═══ Supplied entries ═══

-- the states before the first hit are pairwise distinct
lemma distinct_before_hit (s x : Int) (k : Nat)
    (hhit : 2 * (fstep s)^[k] x = s)
    (hmin : ∀ i < k, 2 * (fstep s)^[i] x ≠ s) :
    ∀ i j : Nat, i < j → j ≤ k → (fstep s)^[i] x ≠ (fstep s)^[j] x := by
  intro i j hij hjk heq
  have h1 : (fstep s)^[k - j] ((fstep s)^[j] x) = (fstep s)^[k] x := by
    rw [← Function.iterate_add_apply]
    congr 1
    omega
  have h2 : (fstep s)^[k - j] ((fstep s)^[i] x) = (fstep s)^[k - j + i] x := by
    rw [← Function.iterate_add_apply]
  rw [heq, h1] at h2
  exact hmin (k - j + i) (by omega) (by rw [← h2]; exact hhit)

-- the first hit comes within (s/2).toNat steps
lemma hit_bound (s x : Int) (hx : 0 ≤ x) (h2 : 2 * x ≤ s) (k : Nat)
    (hhit : 2 * (fstep s)^[k] x = s)
    (hmin : ∀ i < k, 2 * (fstep s)^[i] x ≠ s) :
    k ≤ (s / 2).toNat := by
  have hs : 0 ≤ s := by omega
  by_contra hk
  push_neg at hk
  have hinj : Set.InjOn (fun m => (fstep s)^[m] x) (Finset.range (k + 1)) := by
    intro a ha b hb heq
    simp only [Finset.coe_range, Set.mem_Iio] at ha hb
    by_contra hne
    rcases Nat.lt_or_ge a b with h | h
    · exact distinct_before_hit s x k hhit hmin a b h (by omega) heq
    · exact distinct_before_hit s x k hhit hmin b a (by omega) (by omega) heq.symm
  have hmaps : ∀ m ∈ Finset.range (k + 1),
      (fstep s)^[m] x ∈ Finset.Icc (0 : Int) (s / 2) := by
    intro m _
    have := orbit_bounds s x hx h2 m
    rw [Finset.mem_Icc]
    omega
  have := Finset.card_le_card_of_injOn _ hmaps hinj
  rw [Int.card_Icc, Finset.card_range] at this
  omega

-- main bridge: A's 1D view with ample fuel equals B's counted loop
lemma main_bridge (s x : Int) (hx : 0 ≤ x) (h2 : 2 * x ≤ s) (fuel : Nat)
    (hfuel : (s / 2).toNat + 2 ≤ fuel) :
    auxSeen fuel s [] x = loopAuxB ((s / 2).toNat + 2) s x := by
  by_cases hhit : ∃ k : Nat, 2 * (fstep s)^[k] x = s
  · have hk0 := Nat.find_spec hhit
    have hmin : ∀ i < Nat.find hhit, 2 * (fstep s)^[i] x ≠ s :=
      fun i hi => Nat.find_min hhit hi
    have hbound := hit_bound s x hx h2 (Nat.find hhit) hk0 hmin
    have hB : loopAuxB ((s / 2).toNat + 2) s x = false :=
      (loopAuxB_char s _ x).mpr ⟨Nat.find hhit, by omega, hk0⟩
    have hA : auxSeen fuel s [] x = false := by
      apply auxSeen_hits s (Nat.find hhit) fuel x [] hk0 hmin
      · intro i _; exact List.not_mem_nil
      · intro i j hij hj
        exact distinct_before_hit s x (Nat.find hhit) hk0 hmin i j hij (by omega)
      · omega
    rw [hA, hB]
  · push_neg at hhit
    have hB : loopAuxB ((s / 2).toNat + 2) s x = true := by
      rcases Bool.eq_false_or_eq_true (loopAuxB ((s / 2).toNat + 2) s x) with h | h
      · exact h
      · obtain ⟨k, _, hk⟩ := (loopAuxB_char s _ x).mp h
        exact absurd hk (hhit k)
    obtain ⟨i, j, hij, hj, heq⟩ := orbit_repeat s x hx h2
    have hA : auxSeen fuel s [] x = true :=
      auxSeen_repeats s j fuel x [] (by omega) hhit (Or.inr ⟨i, hij, heq⟩)
    rw [hA, hB]

-- floordiv bookkeeping for B's budget
lemma budget_eq (s : Int) (hs : 0 ≤ s) :
    (PySem.Int.floordiv s 2 + 2).toNat = (s / 2).toNat + 2 := by
  rw [PySem.Int.floordiv_eq_ediv_of_pos (by omega : (0:Int) < 2)]
  omega

-- ===== VERDICT (by name: the statement is the Claim_ definition above) =====
theorem loop_spec : Claim_equal_loop := by
  intro x y _ hpre
  unfold Spec_loop loop loop_alt
  by_cases hd : x = y
  · subst hd
    simp only [lt_irrefl, if_false]
    simp [loopAuxA]
  · rw [if_neg hd]
    rcases hpre with h | ⟨hx, hy⟩
    · exact absurd h hd
    · by_cases hxy : x > y
      · simp only [if_pos hxy]
        rw [match_getD]
        have hs : 0 ≤ y + x := by omega
        rw [budget_eq _ hs]
        have hfuel : (((y + x) / 2).toNat + 2) ≤ y.natAbs + x.natAbs + 2 := by omega
        rw [← main_bridge (y + x) y hy (by omega) _ hfuel]
        have := lockstep (y.natAbs + x.natAbs + 2) (y + x) (3 * x) (by omega) y [] hy (by omega)
        simpa using this
      · simp only [if_neg hxy]
        rw [match_getD]
        have hs : 0 ≤ x + y := by omega
        rw [budget_eq _ hs]
        have hfuel : (((x + y) / 2).toNat + 2) ≤ x.natAbs + y.natAbs + 2 := by omega
        rw [← main_bridge (x + y) x hx (by omega) _ hfuel]
        have := lockstep (x.natAbs + y.natAbs + 2) (x + y) (3 * y) (by omega) x [] hx (by omega)
        simpa using this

═══

Lines from the one containing "rw [← main_bridge (x" through the last line of the data above are the only output wanted; restate them exactly.

        rw [← main_bridge (x + y) x hx (by omega) _ hfuel]
        have := lockstep (x.natAbs + y.natAbs + 2) (x + y) (3 * y) (by omega) x [] hx (by omega)
        simpa using this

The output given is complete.